* What is expected
Every line of the entries below from the one containing "theorem gts_fold_spec (ts" to the one containing "hr : gtsRel", both ends included, must be written out exactly. No other line belongs in the answer.

═══ Record set

-- ===== VERDICT (by name: the statement is the Claim_ definition above) =====
theorem extendresord_spec : Claim_equal_extendresord := by
  intro nums k flag _
  unfold Spec_extendresord
  rw [portA_eq]
  simp only [extendresord_alt]
  rw [sieveB_eq, (by omega : (1 : Int) + (max 0 (PySem.Int.floordiv k 2)).toNat
        = max 0 (PySem.Int.floordiv k 2) + 1)]
  rw [foldl_filter_eq]
  rw [List.filter_filter]
  have hfilter : (PySem.List.pyRange 0 (PySem.List.len flag) 1).filter
      (fun i => PySem.List.pyGetD flag i false &&
        decide (k ≤ extendLoopA nums k i.toNat (i - 1) (i + 1) 1)) =
      (PySem.List.pyRange 0 (PySem.List.len flag) 1).filter
      (fun i =>
        (PySem.List.pyRange 1 (max 0 (PySem.Int.floordiv k 2) + 1) 1).all
          (fun s => PySem.List.pyGetD (nums.map PySem.Int.toChars) (i - s) [] ==
            PySem.List.pyGetD ((nums.map PySem.Int.toChars).map List.reverse) (i + s) []) &&
        (PySem.List.pyGetD flag i false &&
          (decide (max 0 (PySem.Int.floordiv k 2) = 0) ||
            (decide (max 0 (PySem.Int.floordiv k 2) ≤ i) &&
             decide (i < PySem.List.len nums - max 0 (PySem.Int.floordiv k 2)))))) := by
    apply List.filter_congr
    intro i _
    cases hf : PySem.List.pyGetD flag i false
    · simp
    · simp only [Bool.true_and]
      rw [Bool.eq_iff_iff, decide_eq_true_iff, Bool.and_comm, Bool.and_eq_true, ← Bool.and_eq_true,
        allcheck_iff]
      exact (loopRes_iff nums k i).1
  rw [hfilter]
  apply List.map_congr_left
  intro i hi
  rw [List.mem_filter] at hi
  obtain ⟨-, hp⟩ := hi
  simp only [Bool.and_eq_true] at hp
  have hap : allPass nums k i 0 := (allcheck_iff nums k i).mp
    (by rw [Bool.and_eq_true]; exact ⟨hp.2.2, hp.1⟩)
  rw [(loopRes_iff nums k i).2 hap, floordiv_odd _ (le_max_left _ _)]
-- pv_equiv track=rewrite | github.com/Language-Technology-Lab/Access-Control-Policy | src/entity_pair_generator.py | get_triple_statistics
-- ===== SOURCE A (Python) =====
-- from typing import Dict, List, Tuple, Set, Optional
--
-- def get_triple_statistics(triples: List[Dict]) -> Dict:
--     """
--     Get statistics about generated triples.
--
--     Args:
--         triples: List of triple dictionaries
--
--     Returns:
--         Dictionary with statistics about the triples
--     """
--     assign_triples = [t for t in triples if t['relationship'] == 'assign']
--     permit_triples = [t for t in triples if t['relationship'] == 'permit']
--     prohibit_triples = [t for t in triples if t['relationship'] == 'prohibit']
--
--     positive_assign = sum(1 for t in assign_triples if t['expected_result'] == 'Yes')
--     positive_permit = sum(1 for t in permit_triples if t['expected_result'] == 'Yes')
--     positive_prohibit = sum(1 for t in prohibit_triples if t['expected_result'] == 'Yes')
--
--     return {
--         "total_triples": len(triples),
--         "assign_triples": len(assign_triples),
--         "permit_triples": len(permit_triples),
--         "prohibit_triples": len(prohibit_triples),
--         "positive_assign": positive_assign,
--         "positive_permit": positive_permit,
--         "positive_prohibit": positive_prohibit,
--         "negative_assign": len(assign_triples) - positive_assign,
--         "negative_permit": len(permit_triples) - positive_permit,
--         "negative_prohibit": len(prohibit_triples) - positive_prohibit,
--     }
-- ===== SOURCE B (Python) =====
-- def get_triple_statistics(triples):
--     """Single pass: six running counters instead of A's six list/generator passes."""
--     n_assign = n_permit = n_prohibit = 0
--     pos_assign = pos_permit = pos_prohibit = 0
--     for t in triples:
--         r = t['relationship']
--         if r == 'assign':
--             n_assign += 1
--             if t['expected_result'] == 'Yes':
--                 pos_assign += 1
--         elif r == 'permit':
--             n_permit += 1
--             if t['expected_result'] == 'Yes':
--                 pos_permit += 1
--         elif r == 'prohibit':
--             n_prohibit += 1
--             if t['expected_result'] == 'Yes':
--                 pos_prohibit += 1
--     return {
--         "total_triples": len(triples),
--         "assign_triples": n_assign,
--         "permit_triples": n_permit,
--         "prohibit_triples": n_prohibit,
--         "positive_assign": pos_assign,
--         "positive_permit": pos_permit,
--         "positive_prohibit": pos_prohibit,
--         "negative_assign": n_assign - pos_assign,
--         "negative_permit": n_permit - pos_permit,
--         "negative_prohibit": n_prohibit - pos_prohibit,
--     }
-- ===== Notes on version B (the rewrite author's own statement) =====
-- stated objective: alternative
-- what changed: Replaces A's six separate passes (three filters plus three generator sums) with a single loop over the triples maintaining six running counters, computing negatives as total minus positive.
import Mathlib
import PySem

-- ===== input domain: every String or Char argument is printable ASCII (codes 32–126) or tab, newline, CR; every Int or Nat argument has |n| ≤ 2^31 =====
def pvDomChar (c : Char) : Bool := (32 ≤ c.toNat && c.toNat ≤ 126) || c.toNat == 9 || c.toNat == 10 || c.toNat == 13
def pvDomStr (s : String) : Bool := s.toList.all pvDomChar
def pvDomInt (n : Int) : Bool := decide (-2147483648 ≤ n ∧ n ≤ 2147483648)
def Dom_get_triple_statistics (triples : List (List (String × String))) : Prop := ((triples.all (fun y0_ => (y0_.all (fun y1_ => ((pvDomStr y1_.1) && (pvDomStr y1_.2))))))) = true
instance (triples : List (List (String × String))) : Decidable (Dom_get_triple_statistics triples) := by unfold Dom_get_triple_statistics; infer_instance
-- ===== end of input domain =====

-- B makes one pass with six running counters where A makes six passes; same values everywhere A returns.

-- ===== PORT A =====
-- t['relationship'] / t['expected_result'] are KeyError-raising lookups; Pre_ excludes
-- the raising inputs, so getD with a dummy default is exact on Pre_.
def get_triple_statistics (triples : List (List (String × String))) : List (String × Int) :=
  let assign_triples := triples.filter (fun t => (PySem.Dict.mk t).getD "relationship" "" == "assign")
  let permit_triples := triples.filter (fun t => (PySem.Dict.mk t).getD "relationship" "" == "permit")
  let prohibit_triples := triples.filter (fun t => (PySem.Dict.mk t).getD "relationship" "" == "prohibit")
  let positive_assign : Int := ((assign_triples.filter (fun t => (PySem.Dict.mk t).getD "expected_result" "" == "Yes")).length : Int)
  let positive_permit : Int := ((permit_triples.filter (fun t => (PySem.Dict.mk t).getD "expected_result" "" == "Yes")).length : Int)
  let positive_prohibit : Int := ((prohibit_triples.filter (fun t => (PySem.Dict.mk t).getD "expected_result" "" == "Yes")).length : Int)
  [("total_triples", (triples.length : Int)),
   ("assign_triples", (assign_triples.length : Int)),
   ("permit_triples", (permit_triples.length : Int)),
   ("prohibit_triples", (prohibit_triples.length : Int)),
   ("positive_assign", positive_assign),
   ("positive_permit", positive_permit),
   ("positive_prohibit", positive_prohibit),
   ("negative_assign", (assign_triples.length : Int) - positive_assign),
   ("negative_permit", (permit_triples.length : Int) - positive_permit),
   ("negative_prohibit", (prohibit_triples.length : Int) - positive_prohibit)]

-- ===== PORT B =====
-- state = (n_assign, pos_assign, n_permit, pos_permit, n_prohibit, pos_prohibit)
def gtsStep (s : Int × Int × Int × Int × Int × Int) (t : List (String × String)) :
    Int × Int × Int × Int × Int × Int :=
  let r := (PySem.Dict.mk t).getD "relationship" ""
  if r == "assign" then
    let p : Int := if (PySem.Dict.mk t).getD "expected_result" "" == "Yes" then 1 else 0
    (s.1 + 1, s.2.1 + p, s.2.2.1, s.2.2.2.1, s.2.2.2.2.1, s.2.2.2.2.2)
  else if r == "permit" then
    let p : Int := if (PySem.Dict.mk t).getD "expected_result" "" == "Yes" then 1 else 0
    (s.1, s.2.1, s.2.2.1 + 1, s.2.2.2.1 + p, s.2.2.2.2.1, s.2.2.2.2.2)
  else if r == "prohibit" then
    let p : Int := if (PySem.Dict.mk t).getD "expected_result" "" == "Yes" then 1 else 0
    (s.1, s.2.1, s.2.2.1, s.2.2.2.1, s.2.2.2.2.1 + 1, s.2.2.2.2.2 + p)
  else s

def get_triple_statistics_alt (triples : List (List (String × String))) : List (String × Int) :=
  let s := triples.foldl gtsStep (0, 0, 0, 0, 0, 0)
  [("total_triples", (triples.length : Int)),
   ("assign_triples", s.1),
   ("permit_triples", s.2.2.1),
   ("prohibit_triples", s.2.2.2.2.1),
   ("positive_assign", s.2.1),
   ("positive_permit", s.2.2.2.1),
   ("positive_prohibit", s.2.2.2.2.2),
   ("negative_assign", s.1 - s.2.1),
   ("negative_permit", s.2.2.1 - s.2.2.2.1),
   ("negative_prohibit", s.2.2.2.2.1 - s.2.2.2.2.2)]

-- ===== PRECONDITION & SPEC =====
-- Pre_ excludes exactly the inputs on which Python A raises KeyError: a triple without a
-- 'relationship' key, or one whose relationship is assign/permit/prohibit but which lacks
-- 'expected_result'.  (B raises identically there; nothing A returns on is excluded.)
def Pre_get_triple_statistics (triples : List (List (String × String))) : Prop :=
  ∀ t ∈ triples,
    ((PySem.Dict.mk t).get? "relationship").isSome = true ∧
    ((PySem.Dict.mk t).getD "relationship" "" ∈ (["assign", "permit", "prohibit"] : List String) →
      ((PySem.Dict.mk t).get? "expected_result").isSome = true)
instance (triples : List (List (String × String))) : Decidable (Pre_get_triple_statistics triples) := by
  unfold Pre_get_triple_statistics; infer_instance
def pvWitness_get_triple_statistics : (List (List (String × String))) :=
  [[("relationship", "assign"), ("expected_result", "Yes")],
   [("relationship", "other")]]
def Spec_get_triple_statistics (triples : List (List (String × String))) (out : List (String × Int)) : Prop := out = get_triple_statistics_alt triples
instance (triples : List (List (String × String))) (out : List (String × Int)) : Decidable (Spec_get_triple_statistics triples out) := by unfold Spec_get_triple_statistics; infer_instance

-- ===== CLAIM (what is proved, stated in full; the proofs are below) =====
def Claim_equal_get_triple_statistics : Prop := ∀ (triples : List (List (String × String))), Dom_get_triple_statistics triples → Pre_get_triple_statistics triples → Spec_get_triple_statistics triples (get_triple_statistics triples)

-- ===== LEMMAS AND PROOFS =====

def gtsRel (name : String) (t : List (String × String)) : Bool :=
  (PySem.Dict.mk t).getD "relationship" "" == name
def gtsYes (t : List (String × String)) : Bool :=
  (PySem.Dict.mk t).getD "expected_result" "" == "Yes"

theorem gts_fold_spec (ts : List (List (String × String))) :
    ∀ s : Int × Int × Int × Int × Int × Int,
    ts.foldl gtsStep s =
      (s.1 + (ts.countP (gtsRel "assign") : Int),
       s.2.1 + (ts.countP (fun t => gtsRel "assign" t && gtsYes t) : Int),
       s.2.2.1 + (ts.countP (gtsRel "permit") : Int),
       s.2.2.2.1 + (ts.countP (fun t => gtsRel "permit" t && gtsYes t) : Int),
       s.2.2.2.2.1 + (ts.countP (gtsRel "prohibit") : Int),
       s.2.2.2.2.2 + (ts.countP (fun t => gtsRel "prohibit" t && gtsYes t) : Int)) := by
  induction ts with
  | nil => intro s; simp
  | cons t ts ih =>
    intro s
    simp only [List.foldl_cons, ih, List.countP_cons]
    unfold gtsStep
    by_cases ha : gtsRel "assign" t
    · have hv : (PySem.Dict.mk t).getD "relationship" "" = "assign" := by
        simpa [gtsRel] using ha
      by_cases hy : (PySem.Dict.mk t).getD "expected_result" "" = "Yes" <;>
        simp [gtsRel, gtsYes, hv, hy] <;> omega
    · by_cases hp : gtsRel "permit" t
      · have hv : (PySem.Dict.mk t).getD "relationship" "" = "permit" := by
          simpa [gtsRel] using hp
        by_cases hy : (PySem.Dict.mk t).getD "expected_result" "" = "Yes" <;>
          simp [gtsRel, gtsYes, hv, hy] <;> omega
      · by_cases hr : gtsRel "prohibit" t
        · have hv : (PySem.Dict.mk t).getD "relationship" "" = "prohibit" := by
            simpa [gtsRel] using hr
          by_cases hy : (PySem.Dict.mk t).getD "expected_result" "" = "Yes" <;>
            simp [gtsRel, gtsYes, hv, hy] <;> omega
        · simp only [gtsRel] at ha hp hr
          simp [ha, hp, hr, gtsRel]

-- ===== VERDICT (by name: the statement is the Claim_ definition above) =====
theorem get_triple_statistics_spec : Claim_equal_get_triple_statistics := by
  intro triples _ _
  unfold Spec_get_triple_statistics get_triple_statistics get_triple_statistics_alt
  rw [gts_fold_spec]
  simp [List.countP_eq_length_filter, List.filter_filter, gtsRel, gtsYes, Bool.and_comm]
  exact ⟨rfl, rfl, rfl, rfl, rfl, rfl⟩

══════

* Answer for this exercise
theorem gts_fold_spec (ts : List (List (String × String))) :
    ∀ s : Int × Int × Int × Int × Int × Int,
    ts.foldl gtsStep s =
      (s.1 + (ts.countP (gtsRel "assign") : Int),
       s.2.1 + (ts.countP (fun t => gtsRel "assign" t && gtsYes t) : Int),
       s.2.2.1 + (ts.countP (gtsRel "permit") : Int),
       s.2.2.2.1 + (ts.countP (fun t => gtsRel "permit" t && gtsYes t) : Int),
       s.2.2.2.2.1 + (ts.countP (gtsRel "prohibit") : Int),
       s.2.2.2.2.2 + (ts.countP (fun t => gtsRel "prohibit" t && gtsYes t) : Int)) := by
  induction ts with
  | nil => intro s; simp
  | cons t ts ih =>
    intro s
    simp only [List.foldl_cons, ih, List.countP_cons]
    unfold gtsStep
    by_cases ha : gtsRel "assign" t
    · have hv : (PySem.Dict.mk t).getD "relationship" "" = "assign" := by
        simpa [gtsRel] using ha
      by_cases hy : (PySem.Dict.mk t).getD "expected_result" "" = "Yes" <;>
        simp [gtsRel, gtsYes, hv, hy] <;> omega
    · by_cases hp : gtsRel "permit" t
      · have hv : (PySem.Dict.mk t).getD "relationship" "" = "permit" := by
          simpa [gtsRel] using hp
        by_cases hy : (PySem.Dict.mk t).getD "expected_result" "" = "Yes" <;>
          simp [gtsRel, gtsYes, hv, hy] <;> omega
      · by_cases hr : gtsRel "prohibit" t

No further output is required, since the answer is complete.